Participating insurance companies will earn investment tax credits against premium tax liability equal to the total amount of investment tax credits allocated to them through their investment in investment companies certified as TN Investcos.  Credits will vest on the date of investment.  However, no insurance company, including affiliates, may receive a combined total of more than 25% of the maximum amount of investment authorized under the statute, regardless of the number of investments made in investment companies certified as TN Investcos.  Beginning with tax year 2012 and continuing through 2015, insurance companies may claim yearly credit amounts equal to 15% of the allocated investment tax credit.  For tax years 2016 through 2019, participating investors may claim yearly credit amounts equal to 10% of the allocated investment tax credit.  The plan has some flexibility allowing the participating insurance companies to transfer credits to affiliates, and credit amounts exceeding the amount of premium tax liability may be carried over indefinitely.  In the event Tennessee's premium tax is repealed, credits generated under the Act may be applied against any other tax imposed on insurance companies by the State of Tennessee, this was intended to address criticism of similar programs enacted in other jurisdictions, including the District of Columbia.

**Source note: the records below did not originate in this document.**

-- pv_equiv track=rewrite | github.com/lengthwisehems/retail2 | favoritedaughter_inventory.py | determine_color_simplified
-- ===== SOURCE A (Python) =====
-- from typing import Any, Dict, Iterable, List, Optional, Sequence, Set, Tuple
--
-- def determine_color_simplified(tags: Sequence[str]) -> str:
--     tags_lower = [t.lower() for t in tags]
--     if any("dark" in tag or "black" in tag for tag in tags_lower):
--         return "Dark"
--     if any("light" in tag or "white" in tag for tag in tags_lower):
--         return "Light"
--     if any("medium" in tag for tag in tags_lower):
--         return "Medium"
--     return ""
-- ===== SOURCE B (Python) =====
-- def determine_color_simplified(tags):
--     tags_lower = [t.lower() for t in tags]
--     light = medium = False
--     for tag in tags_lower:
--         if "dark" in tag or "black" in tag:
--             return "Dark"
--         if "light" in tag or "white" in tag:
--             light = True
--         elif "medium" in tag:
--             medium = True
--     return "Light" if light else ("Medium" if medium else "")
-- ===== Notes on version B (the rewrite author's own statement) =====
-- stated objective: simpler
-- what changed: Replaces three separate any-scans over the lowered tags with a single pass keeping light/medium flags and an early return for Dark.
import Mathlib
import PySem

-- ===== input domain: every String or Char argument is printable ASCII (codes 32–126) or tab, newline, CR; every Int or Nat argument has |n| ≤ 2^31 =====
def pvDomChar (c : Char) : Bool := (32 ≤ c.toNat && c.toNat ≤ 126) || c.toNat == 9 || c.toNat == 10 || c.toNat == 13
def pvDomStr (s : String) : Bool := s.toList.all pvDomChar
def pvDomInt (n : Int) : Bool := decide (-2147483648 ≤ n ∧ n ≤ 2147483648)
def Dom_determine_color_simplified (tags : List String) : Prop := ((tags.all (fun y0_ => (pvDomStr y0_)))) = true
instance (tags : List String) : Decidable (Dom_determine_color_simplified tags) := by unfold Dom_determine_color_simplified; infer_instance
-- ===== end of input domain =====

-- B replaces A's three any-scans over the lowered tags with one pass keeping flags (simpler decomposition).
-- ===== PORT A =====
def determine_color_simplified (tags : List String) : String :=
  let tags_lower := tags.map PySem.Str.lower
  if tags_lower.any (fun tag => PySem.Str.isIn "dark" tag || PySem.Str.isIn "black" tag) then "Dark"
  else if tags_lower.any (fun tag => PySem.Str.isIn "light" tag || PySem.Str.isIn "white" tag) then "Light"
  else if tags_lower.any (fun tag => PySem.Str.isIn "medium" tag) then "Medium"
  else ""

-- ===== PORT B =====
def dcsLoop : List String → Bool → Bool → String
  | [], light, medium => if light then "Light" else if medium then "Medium" else ""
  | tag :: rest, light, medium =>
    if PySem.Str.isIn "dark" tag || PySem.Str.isIn "black" tag then "Dark"
    else if PySem.Str.isIn "light" tag || PySem.Str.isIn "white" tag then dcsLoop rest true medium
    else if PySem.Str.isIn "medium" tag then dcsLoop rest light true
    else dcsLoop rest light medium

def determine_color_simplified_alt (tags : List String) : String :=
  dcsLoop (tags.map PySem.Str.lower) false false

-- ===== PRECONDITION & SPEC =====
def Spec_determine_color_simplified (tags : List String) (out : String) : Prop := out = determine_color_simplified_alt tags
instance (tags : List String) (out : String) : Decidable (Spec_determine_color_simplified tags out) := by unfold Spec_determine_color_simplified; infer_instance

-- ===== CLAIM =====
def Claim_equal_determine_color_simplified : Prop := ∀ (tags : List String), Dom_determine_color_simplified tags → Spec_determine_color_simplified tags (determine_color_simplified tags)

-- ===== LEMMAS AND PROOFS =====
theorem dcsLoop_eq (l : List String) (light medium : Bool) :
    dcsLoop l light medium =
      if l.any (fun t => PySem.Str.isIn "dark" t || PySem.Str.isIn "black" t) then "Dark"
      else if (light || l.any (fun t => PySem.Str.isIn "light" t || PySem.Str.isIn "white" t)) then "Light"
      else if (medium || l.any (fun t => PySem.Str.isIn "medium" t)) then "Medium"
      else "" := by
  induction l generalizing light medium with
  | nil => simp [dcsLoop]
  | cons t rest ih =>
    simp only [dcsLoop, List.any_cons]
    by_cases h1 : (PySem.Str.isIn "dark" t || PySem.Str.isIn "black" t) = true
    · simp only [h1]; simp
    · rw [Bool.not_eq_true] at h1
      simp only [h1]; simp only [Bool.false_or]
      by_cases h2 : (PySem.Str.isIn "light" t || PySem.Str.isIn "white" t) = true
      · simp only [h2, ih]; simp
      · rw [Bool.not_eq_true] at h2
        simp only [h2]; simp only [Bool.false_or]
        by_cases h3 : PySem.Str.isIn "medium" t = true
        · simp only [h3, ih]; simp
        · rw [Bool.not_eq_true] at h3
          simp only [h3, ih]; simp

-- ===== VERDICT =====
theorem determine_color_simplified_spec : Claim_equal_determine_color_simplified := by
  intro tags _
  unfold Spec_determine_color_simplified determine_color_simplified determine_color_simplified_alt
  rw [dcsLoop_eq]
  simp
-- pv_equiv track=rewrite | github.com/SynapseWeb/recon-cropper | funs/helpers.py | fillInBounds
-- ===== SOURCE A (Python) =====
-- def fillInBounds(bounds_dict):
--     """Fills in bounds data where object doesn't exist with bounds data from previous sections."""
--
--     # if the first section(s) do not have the object, then fill it in with first object instance
--     firstInstanceFound = False
--     prevBounds = None
--     for bounds in bounds_dict:
--         if bounds_dict[bounds] != None and not firstInstanceFound:
--             prevBounds = bounds_dict[bounds]
--             firstInstanceFound = True
--
--     # set any bounds points that are None to the previous bounds
--     for bounds in bounds_dict:
--         if bounds_dict[bounds] == None:
--             bounds_dict[bounds] = prevBounds
--         prevBounds = bounds_dict[bounds]
--
--     return bounds_dict
-- ===== SOURCE B (Python) =====
-- def fillInBounds(bounds_dict):
--     """Fills in bounds data where object doesn't exist with bounds data from previous sections."""
--     # forward pass: fill each None with the nearest preceding bounds
--     prev = None
--     for k in bounds_dict:
--         if bounds_dict[k] == None:
--             bounds_dict[k] = prev
--         else:
--             prev = bounds_dict[k]
--     # backward pass: any still-None entries (the leading block) get the nearest following bounds
--     nxt = None
--     for k in reversed(list(bounds_dict)):
--         if bounds_dict[k] != None:
--             nxt = bounds_dict[k]
--         else:
--             bounds_dict[k] = nxt
--     return bounds_dict
-- ===== Notes on version B (the rewrite author's own statement) =====
-- stated objective: alternative
-- what changed: Replaces A's separate first-instance prescan plus a fill loop that rewrites prev at every entry by a forward fill pass (prev kept only from non-None entries) and a backward pass that fills the remaining leading None block from the nearest following bounds. Pre_ only excludes duplicate-key association lists, which have no Python dict counterpart.
import Mathlib
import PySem

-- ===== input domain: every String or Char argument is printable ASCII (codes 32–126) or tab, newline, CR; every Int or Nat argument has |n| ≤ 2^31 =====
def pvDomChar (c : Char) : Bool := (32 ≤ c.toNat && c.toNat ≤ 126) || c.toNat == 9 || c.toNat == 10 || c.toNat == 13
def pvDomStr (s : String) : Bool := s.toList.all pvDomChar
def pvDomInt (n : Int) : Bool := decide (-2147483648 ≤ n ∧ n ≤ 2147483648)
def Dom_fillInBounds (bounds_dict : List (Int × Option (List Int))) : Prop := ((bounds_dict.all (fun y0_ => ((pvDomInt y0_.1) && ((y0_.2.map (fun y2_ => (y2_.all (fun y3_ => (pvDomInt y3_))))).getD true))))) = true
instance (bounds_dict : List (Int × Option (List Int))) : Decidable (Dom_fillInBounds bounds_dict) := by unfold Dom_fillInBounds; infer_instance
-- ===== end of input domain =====

-- B replaces A's first-instance prescan + fill loop by a forward fill pass and a backward
-- pass for the leading None block (alternative decomposition, same O(n) cost).
-- Both Pythons mutate the dict in place; the equivalence proved is about the return value.

-- ===== PORT A =====
-- first loop of A: foldl over the entries with state (firstInstanceFound, prevBounds)
def fillA_scan (bounds_dict : List (Int × Option (List Int))) : Bool × Option (List Int) :=
  bounds_dict.foldl
    (fun s kv => if kv.2 ≠ none ∧ s.1 = false then (true, kv.2) else s)
    (false, none)

-- second loop of A: fill a None entry with prevBounds, then set prevBounds to the entry's value
def fillA_loop (prevBounds : Option (List Int)) :
    List (Int × Option (List Int)) → List (Int × Option (List Int))
  | [] => []
  | (k, v) :: rest =>
      let v' := if v = none then prevBounds else v
      (k, v') :: fillA_loop v' rest

def fillInBounds (bounds_dict : List (Int × Option (List Int))) : List (Int × Option (List Int)) :=
  let s := fillA_scan bounds_dict
  fillA_loop s.2 bounds_dict

-- ===== PORT B =====
-- forward pass: a None entry becomes prev (prev unchanged), a non-None entry updates prev
def fillB_fwd (prev : Option (List Int)) :
    List (Int × Option (List Int)) → List (Int × Option (List Int))
  | [] => []
  | (k, v) :: rest =>
      if v = none then (k, prev) :: fillB_fwd prev rest
      else (k, v) :: fillB_fwd v rest

-- backward pass, written over the reversed list: a non-None entry updates nxt,
-- a None entry becomes nxt
def fillB_bwd (nxt : Option (List Int)) :
    List (Int × Option (List Int)) → List (Int × Option (List Int))
  | [] => []
  | (k, v) :: rest =>
      if v ≠ none then (k, v) :: fillB_bwd v rest
      else (k, nxt) :: fillB_bwd nxt rest

def fillInBounds_alt (bounds_dict : List (Int × Option (List Int))) : List (Int × Option (List Int)) :=
  (fillB_bwd none (fillB_fwd none bounds_dict).reverse).reverse

-- ===== PRECONDITION & SPEC =====
-- Pre_ excludes association lists with duplicate keys: those collapse when read as a
-- Python dict, so the list-level reading of the dict is ambiguous there.
def Pre_fillInBounds (bounds_dict : List (Int × Option (List Int))) : Prop :=
  (bounds_dict.map Prod.fst).Nodup
instance (bounds_dict : List (Int × Option (List Int))) : Decidable (Pre_fillInBounds bounds_dict) := by unfold Pre_fillInBounds; infer_instance

def pvWitness_fillInBounds : (List (Int × Option (List Int))) :=
  [(0, none), (1, some [1, 2]), (2, none), (3, some [4])]

def Spec_fillInBounds (bounds_dict : List (Int × Option (List Int))) (out : List (Int × Option (List Int))) : Prop := out = fillInBounds_alt bounds_dict
instance (bounds_dict : List (Int × Option (List Int))) (out : List (Int × Option (List Int))) : Decidable (Spec_fillInBounds bounds_dict out) := by unfold Spec_fillInBounds; infer_instance

-- ===== CLAIM (what is proved, stated in full; the proofs are below) =====
def Claim_equal_fillInBounds : Prop := ∀ (bounds_dict : List (Int × Option (List Int))), Dom_fillInBounds bounds_dict → Pre_fillInBounds bounds_dict → Spec_fillInBounds bounds_dict (fillInBounds bounds_dict)

-- ===== LEMMAS AND PROOFS =====

-- first value ≠ none in the list, else none (what A's scan computes)
def firstNN : List (Int × Option (List Int)) → Option (List Int)
  | [] => none
  | (_, v) :: t => if v = none then firstNN t else v

-- nxt after fillB_bwd has threaded through l, starting from n
def lastNN (n : Option (List Int)) : List (Int × Option (List Int)) → Option (List Int)
  | [] => n
  | (_, v) :: t => lastNN (if v = none then n else v) t

theorem scan_found (p : List Int) (l : List (Int × Option (List Int))) :
    l.foldl (fun s kv => if kv.2 ≠ none ∧ s.1 = false then (true, kv.2) else s) (true, some p)
      = (true, some p) := by
  induction l with
  | nil => rfl
  | cons h t ih => simpa [List.foldl] using ih

theorem scan_eq_firstNN (l : List (Int × Option (List Int))) :
    fillA_scan l = (if firstNN l = none then (false, none) else (true, firstNN l)) := by
  induction l with
  | nil => rfl
  | cons h t ih =>
    obtain ⟨k, v⟩ := h
    cases v with
    | none => simpa [fillA_scan, List.foldl, firstNN] using ih
    | some p => simp [fillA_scan, List.foldl, firstNN, scan_found]

theorem fillA_eq_fwd (p : Option (List Int)) (l : List (Int × Option (List Int))) :
    fillA_loop p l = fillB_fwd p l := by
  induction l generalizing p with
  | nil => rfl
  | cons h t ih =>
    obtain ⟨k, v⟩ := h
    cases v with
    | none => simp [fillA_loop, fillB_fwd, ih]
    | some q => simp [fillA_loop, fillB_fwd, ih]

theorem bwd_append (n : Option (List Int)) (l1 l2 : List (Int × Option (List Int))) :
    fillB_bwd n (l1 ++ l2) = fillB_bwd n l1 ++ fillB_bwd (lastNN n l1) l2 := by
  induction l1 generalizing n with
  | nil => simp [fillB_bwd, lastNN]
  | cons h t ih =>
    obtain ⟨k, v⟩ := h
    cases v with
    | none => simp [fillB_bwd, lastNN, ih]
    | some q => simp [fillB_bwd, lastNN, ih]

theorem lastNN_append (n : Option (List Int)) (l1 l2 : List (Int × Option (List Int))) :
    lastNN n (l1 ++ l2) = lastNN (lastNN n l1) l2 := by
  induction l1 generalizing n with
  | nil => simp [lastNN]
  | cons h t ih =>
    obtain ⟨k, v⟩ := h
    simp [lastNN, ih]

theorem lastNN_reverse (n : Option (List Int)) (l : List (Int × Option (List Int))) :
    lastNN n l.reverse = (if firstNN l = none then n else firstNN l) := by
  induction l generalizing n with
  | nil => simp [lastNN, firstNN]
  | cons h t ih =>
    obtain ⟨k, v⟩ := h
    cases v with
    | none => simp [firstNN, lastNN_append, lastNN, ih]
    | some q =>
      simp [firstNN, lastNN_append, lastNN]

theorem firstNN_fwd_none (l : List (Int × Option (List Int))) :
    firstNN (fillB_fwd none l) = firstNN l := by
  induction l with
  | nil => rfl
  | cons h t ih =>
    obtain ⟨k, v⟩ := h
    cases v with
    | none => simpa [fillB_fwd, firstNN] using ih
    | some q => simp [fillB_fwd, firstNN]

-- once prev is non-None, the forward pass fills everything: the backward pass is the identity
theorem bwd_fwd_some (p : List Int) (n : Option (List Int)) (l : List (Int × Option (List Int))) :
    fillB_bwd n (fillB_fwd (some p) l).reverse = (fillB_fwd (some p) l).reverse := by
  induction l generalizing p n with
  | nil => rfl
  | cons h t ih =>
    obtain ⟨k, v⟩ := h
    have step : ∀ r, fillB_bwd n ((fillB_fwd (some r) t).reverse ++ [(k, some r)])
        = (fillB_fwd (some r) t).reverse ++ [(k, some r)] := by
      intro r
      rw [bwd_append, ih r]
      simp [fillB_bwd]
    cases v with
    | none => simpa [fillB_fwd] using step p
    | some q => simpa [fillB_fwd] using step q

theorem main_eq (l : List (Int × Option (List Int))) :
    fillB_fwd (firstNN l) l = (fillB_bwd none (fillB_fwd none l).reverse).reverse := by
  induction l with
  | nil => rfl
  | cons h t ih =>
    obtain ⟨k, v⟩ := h
    cases v with
    | none =>
      have hx : lastNN none (fillB_fwd none t).reverse = firstNN t := by
        rw [lastNN_reverse, firstNN_fwd_none]
        split <;> simp_all
      simp only [firstNN, fillB_fwd, reduceIte, List.reverse_cons, bwd_append, hx]
      simp [fillB_bwd, ← ih]
    | some q =>
      have h1 := bwd_fwd_some q none t
      simp [fillB_fwd, bwd_append, h1, fillB_bwd]

-- ===== VERDICT (by name: the statement is the Claim_ definition above) =====
theorem fillInBounds_spec : Claim_equal_fillInBounds := by
  intro bd _ _
  show fillInBounds bd = fillInBounds_alt bd
  unfold fillInBounds fillInBounds_alt
  rw [scan_eq_firstNN, fillA_eq_fwd]
  by_cases h : firstNN bd = none
  · rw [if_pos h]
    have hm := main_eq bd
    rw [h] at hm
    exact hm
  · rw [if_neg h]
    exact main_eq bd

While tax credits are currently available for investments in Tennessee securities pursuant to Tenn. Code Ann. § 56-4-210, the existing credit does not typically offset the full amount of the gross premium tax.  The new credit may be particularly attractive to HMOs who will experience a 3.5% increase in their gross premium tax this year. (See Tenn. Code  Ann. § 66-32-124)  Another consideration should be whether these investments will be considered "admitted assets" for purposes of insurance regulators.